Work order => Where does the string "strings" appear? Copy every line of the entries below that holds it.

§

-- pv_equiv track=rewrite | github.com/quan2007a/Assigment_Tec | assig_4/Assigment_4/uppercase.py | check_course
-- ===== SOURCE A (Python) =====
-- def check_course(code):
--
--     if len(code) != 6:
--         return False
--
--     # check first 3 characters (A-Z)
--     for i in range(0, 3):
--         if code[i] < 'A' or code[i] > 'Z':
--             return False
--
--     # check last 3 characters (0-9)
--     for i in range(3, 6):
--         if code[i] < '0' or code[i] > '9':
--             return False
--
--     return True
-- ===== SOURCE B (Python) =====
-- import re
--
-- _COURSE_RE = re.compile(r'[A-Z]{3}[0-9]{3}')
--
-- def check_course(code):
--     return _COURSE_RE.fullmatch(code) is not None
-- ===== Notes on version B (the rewrite author's own statement) =====
-- stated objective: idiomatic
-- what changed: Replaces the explicit length check and two index-range loops with a single precompiled anchored regex fullmatch of [A-Z]{3}[0-9]{3} coerced to bool.
import Mathlib
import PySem

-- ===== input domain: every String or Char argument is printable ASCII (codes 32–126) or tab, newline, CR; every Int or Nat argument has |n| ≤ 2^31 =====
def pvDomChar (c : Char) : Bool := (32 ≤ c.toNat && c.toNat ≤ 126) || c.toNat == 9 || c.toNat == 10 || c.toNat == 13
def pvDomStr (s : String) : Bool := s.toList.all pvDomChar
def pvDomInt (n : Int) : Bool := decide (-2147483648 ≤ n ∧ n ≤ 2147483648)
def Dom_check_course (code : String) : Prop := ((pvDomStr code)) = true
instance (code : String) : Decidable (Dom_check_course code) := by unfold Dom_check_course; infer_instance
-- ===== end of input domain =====

-- B replaces A's length check and two index loops with one anchored regex fullmatch (idiomatic, same cost).

-- ===== PORT A =====
-- the early-return 'for i in range(a,b)' loops become 'any' over pyRange (true = some iteration returned False)
def check_course (code : String) : Bool :=
  if PySem.Str.len code ≠ 6 then false
  else if (PySem.List.pyRange 0 3 1).any (fun i =>
      match PySem.Str.pyGet? code i with
      | some c => decide (c < 'A') || decide ('Z' < c)
      | none => false) then false
  else if (PySem.List.pyRange 3 6 1).any (fun i =>
      match PySem.Str.pyGet? code i with
      | some c => decide (c < '0') || decide ('9' < c)
      | none => false) then false
  else true

-- ===== PORT B =====
-- hand port of re.fullmatch(r'[A-Z]{3}[0-9]{3}', code) is not None: the fixed-width anchored
-- pattern matches exactly the six-character strings whose first three chars are in [A-Z] and
-- last three in [0-9]; exact for this regex on all strings (the classes are pure ASCII ranges).
def check_course_alt (code : String) : Bool :=
  match code.toList with
  | [a, b, c, d, e, f] =>
      ('A' ≤ a && a ≤ 'Z') && ('A' ≤ b && b ≤ 'Z') && ('A' ≤ c && c ≤ 'Z') &&
      ('0' ≤ d && d ≤ '9') && ('0' ≤ e && e ≤ '9') && ('0' ≤ f && f ≤ '9')
  | _ => false

-- ===== PRECONDITION & SPEC =====
def Spec_check_course (code : String) (out : Bool) : Prop := out = check_course_alt code
instance (code : String) (out : Bool) : Decidable (Spec_check_course code out) := by unfold Spec_check_course; infer_instance

-- ===== CLAIM (what is proved, stated in full; the proofs are below) =====
def Claim_equal_check_course : Prop := ∀ (code : String), Dom_check_course code → Spec_check_course code (check_course code)

-- ===== LEMMAS AND PROOFS =====

theorem check_course_eq_alt (code : String) :
    check_course code = check_course_alt code := by
  unfold check_course check_course_alt
  rw [PySem.Str.len_eq]
  have h03 : PySem.List.pyRange 0 3 1 = [0, 1, 2] := by decide
  have h36 : PySem.List.pyRange 3 6 1 = [3, 4, 5] := by decide
  rw [h03, h36]
  rcases hcs : code.toList with _ | ⟨a, _ | ⟨b, _ | ⟨c, _ | ⟨d, _ | ⟨e, _ | ⟨f, _ | ⟨g, t⟩⟩⟩⟩⟩⟩⟩ <;>
    simp [PySem.Str.pyGet?, hcs, PySem.Chars.pyGet?, PySem.List.pyGet?, PySem.List.pyIdx?,
          Char.lt_def, Char.le_def]
  · -- six-character case: pure arithmetic over the char codes
    rw [Bool.eq_iff_iff]
    simp only [Bool.and_eq_true, Bool.not_eq_true', decide_eq_true_eq, decide_eq_false_iff_not,
               UInt32.not_lt]
    tauto
  · -- length ≥ 7: the length hypothesis is impossible
    intro h
    exact absurd h (by omega)

-- ===== VERDICT (by name: the statement is the Claim_ definition above) =====
theorem check_course_spec : Claim_equal_check_course := by
  intro code _
  unfold Spec_check_course
  exact check_course_eq_alt code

§

Output for this task =>
-- pattern matches exactly the six-character strings whose first three chars are in [A-Z] and
-- last three in [0-9]; exact for this regex on all strings (the classes are pure ASCII ranges).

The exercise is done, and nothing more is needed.